| by blonde moment
A full carload of Eastern Panhandle residents made our way to Richmond yesterday, veeerrrry early in the morning, to join the UMWA's demonstration against Massey Energy and its criminal CEO, Don Blankenship.
It would be fair to call the six of us environmentalists, so it was a case of strange bedfellows - we are all opponents of the PATH power line, in part because it would lock in coal for the next 50 or 60 years, yet here we were, arm in arm with coal miners, chanting "Don must go!" and "We are - UNION" as loudly as everyone else.
It was just a miserable day, weather-wise, very cold and windy, with a few sputters of rain. We assembled in Monroe Park, about five blocks from the Jefferson Hotel, and listened to UMWA speakers, highlighted by Cecil Roberts (who apologized for his incipient laryngitis, but didn't let it stop him from a real stemwinder of a speech).
Right on time at 8:30, Roberts and other union leaders picked up a banner and led the crowd to the sidewalk opposite the Jefferson Hotel. There was a pretty sizeable police presence, including cops on horseback.
We had a pretty sizeable crowd of our own. I saw several big tour buses that carried miners and supporters from far away - there were folks from Wheeling and Huntington and Beckley, not to mention Ohio, Kentucky, Tennessee, and Indiana (and that's just based on the folks I directly talked with). I heard crowd estimates of between 2,000 and 3,000 people, and I'd say that was about right.

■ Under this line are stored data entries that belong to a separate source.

lemma pv_outerA (grid : List String) (N M : Nat) (hok : pvOk grid N M) :
    ∀ (k s : Nat), s + k = N → ∀ (h g : Nat → Int) (f0 f5 : Bool),
    ((List.range' s k).map (fun (i : Nat) => (i : Int))).foldl
        (fun st i => (PySem.List.pyRange 0 (M : Int) 1).foldl (solveStepA grid i) st)
        ((List.range N).map h, (List.range M).map g, f0, f5)
    = ((List.range N).map (fun i => h i + if s ≤ i ∧ i < s + k then (pvRowCnt grid M i : Int) else 0),
       (List.range M).map (fun j => g j + ((List.range' s k).countP (fun i => pvA grid i j) : Int)),
       f0 && (List.range' s k).all (fun i => pvRowAll grid M i),
       f5 && !((List.range' s k).any (fun i => pvRowAny grid M i))) := by
  intro k
  induction k with
  | zero =>
    intro s hs h g f0 f5
    simp only [List.range'_zero, List.map_nil, List.foldl_nil, List.countP_nil, List.all_nil,
      List.any_nil, Bool.and_true, Bool.not_false]
    refine congrArg₂ Prod.mk ?_ (congrArg₂ Prod.mk ?_ rfl)
    · apply List.map_congr_left
      intro t ht
      have : ¬(s ≤ t ∧ t < s + 0) := by omega
      rw [if_neg this, add_zero]
    · apply List.map_congr_left
      intro t ht
      simp
  | succ k ih =>
    intro s hs h g f0 f5
    have hsN : s < N := by omega
    rw [List.range'_succ, List.map_cons, List.foldl_cons]
    rw [pv_pyRangeNat M]
    have hlen : s < ((List.range N).map h).length := by simpa using hsN
    rw [pv_innerA grid N M hok s hsN M 0 (by omega) _ g f0 f5 hlen]
    have hset : ((List.range N).map h).set s (((List.range N).map h).getD s 0
          + ((List.range' 0 M).countP (pvA grid s) : Int))
        = (List.range N).map (fun t => if t = s then h s + (pvRowCnt grid M s : Int) else h t) := by
      have hgd : ((List.range N).map h).getD s 0 = h s := by
        rw [List.getD_eq_getElem _ _ (by simpa using hsN)]
        simp
      rw [hgd, pv_set_map_range]
      congr 1
      funext t
      rw [pvRowCnt, List.range_eq_range']
    rw [hset]
    have hmapg : (List.range M).map
          (fun t => g t + if 0 ≤ t ∧ t < 0 + M ∧ pvA grid s t then 1 else 0)
        = (List.range M).map (fun t => g t + if pvA grid s t then 1 else 0) := by
      apply List.map_congr_left
      intro t ht
      have htM : t < M := List.mem_range.mp ht
      by_cases hA : pvA grid s t = true
      · have : 0 ≤ t ∧ t < 0 + M ∧ pvA grid s t = true := ⟨Nat.zero_le t, by omega, hA⟩
        rw [if_pos this, if_pos hA]
      · have : ¬(0 ≤ t ∧ t < 0 + M ∧ pvA grid s t = true) := by
          rintro ⟨-, -, h3⟩
          exact hA h3
        rw [if_neg this, if_neg hA]
    rw [hmapg, ← pv_pyRangeNat M]
    rw [ih (s + 1) (by omega) _ _ _ _]
    refine congrArg₂ Prod.mk ?_ (congrArg₂ Prod.mk ?_ (congrArg₂ Prod.mk ?_ ?_))
    · apply List.map_congr_left
      intro t ht
      by_cases hts : t = s
      · subst hts
        have h1 : ¬(t + 1 ≤ t ∧ t < t + 1 + k) := by omega
        have h2 : t ≤ t ∧ t < t + (k + 1) := ⟨le_refl t, by omega⟩
        rw [if_pos rfl, if_neg h1, if_pos h2, add_zero]
      · have hiff : (s + 1 ≤ t ∧ t < s + 1 + k) ↔ (s ≤ t ∧ t < s + (k + 1)) := by omega
        rw [if_neg hts, if_congr hiff rfl rfl]
    · apply List.map_congr_left
      intro t ht
      rw [List.countP_cons]
      by_cases hA : pvA grid s t = true
      · simp only [hA, if_true]
        push_cast
        ring
      · simp only [hA]
        push_cast
        ring
    · simp only [List.all_cons, pvRowAll, List.range_eq_range', Bool.and_assoc]
    · rw [List.any_cons, pvRowAny, List.range_eq_range']
      cases f5 <;> cases hser : (List.range' 0 M).any (pvA grid s) <;>
        cases (List.range' (s+1) k).any (fun i => pvRowAny grid M i) <;>
          simp

def pvColCnt (grid : List String) (N j : Nat) : Nat := (List.range N).countP (fun i => pvA grid i j)

def pvColAll (grid : List String) (N j : Nat) : Bool := (List.range N).all (fun i => pvA grid i j)

def pvColAny (grid : List String) (N j : Nat) : Bool := (List.range N).any (fun i => pvA grid i j)

def pvAllA (grid : List String) (N M : Nat) : Bool := (List.range N).all (fun i => pvRowAll grid M i)

def pvAnyA (grid : List String) (N M : Nat) : Bool := (List.range N).any (fun i => pvRowAny grid M i)

def pvLadder (grid : List String) (N M : Nat) : String :=
  if pvAllA grid N M then "0"
  else if !pvAnyA grid N M then "MORTAL"
  else if pvRowAll grid M 0 || pvRowAll grid M (N-1) || pvColAll grid N 0 || pvColAll grid N (M-1) then "1"
  else if pvA grid 0 0 || pvA grid 0 (M-1) || pvA grid (N-1) 0 || pvA grid (N-1) (M-1)
       || (List.range N).any (pvRowAll grid M) || (List.range M).any (pvColAll grid N) then "2"
  else if pvRowAny grid M 0 || pvRowAny grid M (N-1) || pvColAny grid N 0 || pvColAny grid N (M-1) then "3"
  else "4"

lemma pv_max_eq (N M : Nat) (f : Nat → Nat) (hN : 0 < N) (hb : ∀ i < N, f i ≤ M) :
    ((PySem.List.max? ((List.range N).map (fun i => (f i : Int))) (fun x => x)).getD 0 = (M : Int))
    ↔ (∃ i < N, f i = M) := by
  set l := (List.range N).map (fun i => (f i : Int)) with hl
  have hne : l ≠ [] := by
    simp [hl, List.map_eq_nil_iff, List.range_eq_nil]
    omega
  cases hmax : PySem.List.max? l (fun x => x) with
  | none => exact absurd ((PySem.List.max?_eq_none_iff l _).mp hmax) hne
  | some v =>
    have hvmem := PySem.List.max?_mem hmax
    have hvmax := PySem.List.max?_isMax hmax
    obtain ⟨i0, hi0, hv⟩ : ∃ i < N, (f i : Int) = v := by
      rw [hl] at hvmem
      simp only [List.mem_map, List.mem_range] at hvmem
      obtain ⟨i, hi, hfi⟩ := hvmem
      exact ⟨i, hi, hfi⟩
    simp only [Option.getD_some]
    constructor
    · intro hveq
      refine ⟨i0, hi0, ?_⟩
      have : (f i0 : Int) = (M : Int) := by rw [hv, hveq]
      exact_mod_cast this
    · rintro ⟨i, hi, hfi⟩
      have h1 : (M : Int) ≤ v := by
        have : ((f i : Int)) ≤ v := hvmax _ (by simp [hl, List.mem_map]; exact ⟨i, hi, rfl⟩)
        rwa [hfi] at this
      have h2 : v ≤ (M : Int) := by
        rw [← hv]
        exact_mod_cast hb i0 hi0
      omega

The troops in an army never quite know what's going on, I've read - their horizon is pretty much limited to whichever battlefield they're on. In the same way, we never knew quite what was happening inside the hotel. We simply stood on the sidewalk for almost three hours and chanted.
It wasn't until I got home last night and looked at news coverage (more on that in a minute) that I learned about the two activists that managed to get inside the hotel and unfurl the banner demanding that Blankenship be held accountable. Bravo!
There were reporters everywhere. I saw TV trucks from affiliates in Richmond, Charleston and Washington, and there appeared to be a dozen print reporters walking around and interviewing folks.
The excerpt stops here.